Yes but as I mentioned in the original post, I suggested to access these stores 
over a network share. These really shouldn't be local, afterall the 
certificates can be loaded into memory and passwords can also be loaded into 
memory. The share can be secured behind firewall (including different security 
modules) and domain-level security. Most SMB's and enterprises already have 
these in place. Keeping things local is bad practice for several reasons.

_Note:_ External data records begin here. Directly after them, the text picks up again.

-- pv_equiv track=rewrite | github.com/ASSERT-KTH/Mokav | experiments/c4b/BADTI/iteration-10-sample-10-temp-1/generated_tests/2555/1991/temp_acc_qb.py | patched_func
-- ===== SOURCE A (Python) =====
-- def patched_func(*args):
-- 	global_list = []
--
-- 	s = args[0]
-- 	i = 0
-- 	count = 0
-- 	ans = False
-- 	while (i < (len(s) - 1)):
-- 	    if (s[i] == s[(i + 1)]):
-- 	        count = (count + 1)
-- 	        if (count == 6):
-- 	            ans = True
-- 	            break
-- 	    else:
-- 	        count = 0
-- 	    i = (i + 1)
-- 	if (ans == True):
-- 	    global_list.append('YES')
-- 	else:
-- 	    global_list.append('NO')
-- 	return global_list
-- ===== SOURCE B (Python) =====
-- def patched_func(*args):
--     # Build maximal runs of equal characters, then answer YES iff some run has length >= 7.
--     s = args[0]
--     runs = []
--     for c in s:
--         if runs and runs[-1][0] == c:
--             runs[-1][1] += 1
--         else:
--             runs.append([c, 1])
--     ans = any(n >= 7 for _, n in runs)
--     return ['YES' if ans else 'NO']
-- ===== Notes on version B (the rewrite author's own statement) =====
-- stated objective: idiomatic
-- what changed: B splits the string into maximal runs of equal characters (groupby style) and answers YES iff some run has length >= 7, instead of A's index walk with a running adjacent-pair counter and break.
import Mathlib
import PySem

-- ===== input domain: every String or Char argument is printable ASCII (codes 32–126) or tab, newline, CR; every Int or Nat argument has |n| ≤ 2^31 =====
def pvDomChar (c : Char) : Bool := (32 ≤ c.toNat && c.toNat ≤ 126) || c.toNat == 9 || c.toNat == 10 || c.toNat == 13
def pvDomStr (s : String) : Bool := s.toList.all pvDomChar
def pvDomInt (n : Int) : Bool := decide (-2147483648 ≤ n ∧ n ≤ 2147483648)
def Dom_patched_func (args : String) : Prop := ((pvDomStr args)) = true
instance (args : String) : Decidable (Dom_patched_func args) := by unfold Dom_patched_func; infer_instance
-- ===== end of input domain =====

-- B groups the string into maximal runs of equal characters and answers YES iff some run has length >= 7,
-- instead of A's index walk with a running adjacent-pair counter; same cost, more idiomatic.


-- ===== PORT A =====
-- the while loop of A: i walks the indices, count counts consecutive equal adjacent pairs, breaks at 6
def patched_func_loop (s : List Char) (i : Nat) (count : Nat) : Bool :=
  if h : i < s.length - 1 then
    if s.getD i ' ' == s.getD (i + 1) ' ' then
      if count + 1 == 6 then true
      else patched_func_loop s (i + 1) (count + 1)
    else patched_func_loop s (i + 1) 0
  else false
termination_by s.length - i
decreasing_by all_goals omega

def patched_func (args : String) : List String :=
  let s := args.toList
  let ans := patched_func_loop s 0 0
  if ans then ["YES"] else ["NO"]

-- ===== PORT B =====
-- Source B's loop body: runs is kept head-first (Source B appends/mutates at the tail; the fold conses at the head)
def pfRunStep (runs : List (Char × Nat)) (c : Char) : List (Char × Nat) :=
  match runs with
  | [] => [(c, 1)]
  | (d, n) :: rest => if d == c then (d, n + 1) :: rest else (c, 1) :: (d, n) :: rest

def patched_func_alt (args : String) : List String :=
  let runs := args.toList.foldl pfRunStep []
  let ans := runs.any (fun p => decide (7 ≤ p.2))
  [if ans then "YES" else "NO"]

-- ===== PRECONDITION & SPEC =====
def Spec_patched_func (args : String) (out : List String) : Prop := out = patched_func_alt args
instance (args : String) (out : List String) : Decidable (Spec_patched_func args out) := by unfold Spec_patched_func; infer_instance

-- ===== CLAIM (what is proved, stated in full; the proofs are below) =====
def Claim_equal_patched_func : Prop := ∀ (args : String), Dom_patched_func args → Spec_patched_func args (patched_func args)

-- ===== LEMMAS AND PROOFS =====

-- A's loop restated as a structural recursion on the tail of the list
def pfHasCount : List Char → Nat → Bool
  | a :: b :: rest, count =>
      if a == b then
        if count + 1 == 6 then true else pfHasCount (b :: rest) (count + 1)
      else pfHasCount (b :: rest) 0
  | _, _ => false

-- does the current run (char c, n occurrences so far) or any later run reach length 7?
def pfHasRun : List Char → Char → Nat → Bool
  | [], _, n => decide (7 ≤ n)
  | x :: xs, c, n => if x == c then pfHasRun xs c (n + 1) else (decide (7 ≤ n) || pfHasRun xs x 1)

theorem pfHasRun_of_big (l : List Char) (c : Char) (n : Nat) (h : 7 ≤ n) :
    pfHasRun l c n = true := by
  induction l generalizing c n with
  | nil => simp [pfHasRun, h]
  | cons x xs ih =>
    simp only [pfHasRun]
    split
    · exact ih c (n + 1) (by omega)
    · simp [h]

theorem patched_func_loop_eq (s : List Char) (i count : Nat) :
    patched_func_loop s i count = pfHasCount (s.drop i) count := by
  induction hk : s.length - i using Nat.strong_induction_on generalizing i count with
  | _ k ih =>
    rw [patched_func_loop]
    split
    · rename_i h
      have h1 : i < s.length := by omega
      have h2 : i + 1 < s.length := by omega
      have hd : s.drop i = s[i] :: s[i+1] :: s.drop (i + 2) := by
        rw [List.drop_eq_getElem_cons h1, List.drop_eq_getElem_cons h2]
      have hd1 : s.drop (i + 1) = s[i+1] :: s.drop (i + 2) := List.drop_eq_getElem_cons h2
      rw [hd]
      simp only [pfHasCount, List.getD_eq_getElem s ' ' h1, List.getD_eq_getElem s ' ' h2]
      split
      · split
        · rfl
        · rw [ih (s.length - (i+1)) (by omega) (i+1) (count+1) rfl, hd1]
      · rw [ih (s.length - (i+1)) (by omega) (i+1) 0 rfl, hd1]
    · rename_i h
      have : s.drop i = [] ∨ ∃ a, s.drop i = [a] := by
        rcases e : s.drop i with _ | ⟨a, _ | _⟩
        · exact Or.inl rfl
        · exact Or.inr ⟨a, rfl⟩
        · exfalso
          have := List.length_drop (l := s) (i := i)
          rw [e] at this
          simp at this; omega
      rcases this with e | ⟨a, e⟩ <;> rw [e] <;> rfl

theorem pfHasCount_eq_pfHasRun (l : List Char) (c : Char) (count : Nat) (h : count < 6) :
    pfHasCount (c :: l) count = pfHasRun l c (count + 1) := by
  induction l generalizing c count with
  | nil =>
    simp only [pfHasCount, pfHasRun]
    have : ¬ (7 ≤ count + 1) := by omega
    simp [this]
  | cons x xs ih =>
    simp only [pfHasCount, pfHasRun]
    by_cases hcx : c = x
    · subst hcx
      simp only [beq_self_eq_true, if_true]
      by_cases h6 : count + 1 = 6
      · have : (count + 1 == 6) = true := by simp [h6]
        rw [this]
        simp only [if_true]
        exact (pfHasRun_of_big xs c (count + 1 + 1) (by omega)).symm
      · have : (count + 1 == 6) = false := by simp; omega
        rw [this]
        simp only [Bool.false_eq_true, if_false]
        exact ih c (count + 1) (by omega)
    · have h1 : (c == x) = false := by simp [hcx]
      have h2 : (x == c) = false := by simp [Ne.symm hcx]
      rw [h1, h2]
      simp only [Bool.false_eq_true, if_false]
      have h7 : decide (7 ≤ count + 1) = false := by simp; omega
      rw [h7, Bool.false_or]
      exact ih x 0 (by omega)

theorem pf_foldl_any (l : List Char) (c : Char) (n : Nat) (rest : List (Char × Nat)) :
    (l.foldl pfRunStep ((c, n) :: rest)).any (fun p => decide (7 ≤ p.2))
      = (pfHasRun l c n || rest.any (fun p => decide (7 ≤ p.2))) := by
  induction l generalizing c n rest with
  | nil => simp [pfHasRun]
  | cons x xs ih =>
    simp only [List.foldl_cons, pfRunStep, pfHasRun]
    by_cases hcx : c = x
    · subst hcx
      simp only [beq_self_eq_true, if_true]
      exact ih c (n + 1) rest
    · have h1 : (c == x) = false := by simp [hcx]
      have h2 : (x == c) = false := by simp [Ne.symm hcx]
      rw [h1, h2]
      simp only [Bool.false_eq_true, if_false]
      rw [ih x 1 ((c, n) :: rest)]
      simp [Bool.or_comm, Bool.or_assoc]

-- ===== VERDICT (by name: the statement is the Claim_ definition above) =====
theorem patched_func_spec : Claim_equal_patched_func := by
  intro args _
  unfold Spec_patched_func patched_func patched_func_alt
  dsimp only
  rw [patched_func_loop_eq]
  cases h : args.toList with
  | nil => rfl
  | cons c tl =>
    simp only [List.drop_zero, List.foldl_cons]
    show (if pfHasCount (c :: tl) 0 then ["YES"] else ["NO"]) = _
    rw [pfHasCount_eq_pfHasRun tl c 0 (by omega)]
    have e2 : (List.foldl pfRunStep (pfRunStep [] c) tl).any (fun p => decide (7 ≤ p.2))
        = pfHasRun tl c 1 := by simpa using pf_foldl_any tl c 1 []
    simp only [e2]
    cases hb : pfHasRun tl c 1 <;> simp [hb]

________________________________________
From: Nick Lowe [nick.l...@lugatech.com]
Sent: Friday, October 02, 2015 5:52 PM
To: Nadav Hod
Cc: Tuure Vartiainen; radiator@open.com.au
Subject: Re: [RADIATOR] Password/certificate security seems next to none on 
Radiator server

Nadav,

You're just obfuscating by doing this as the RADIUS server still have
to get access to those things. Security through obscurity really
doesn't exist. It is a complete waste of time in my opinion.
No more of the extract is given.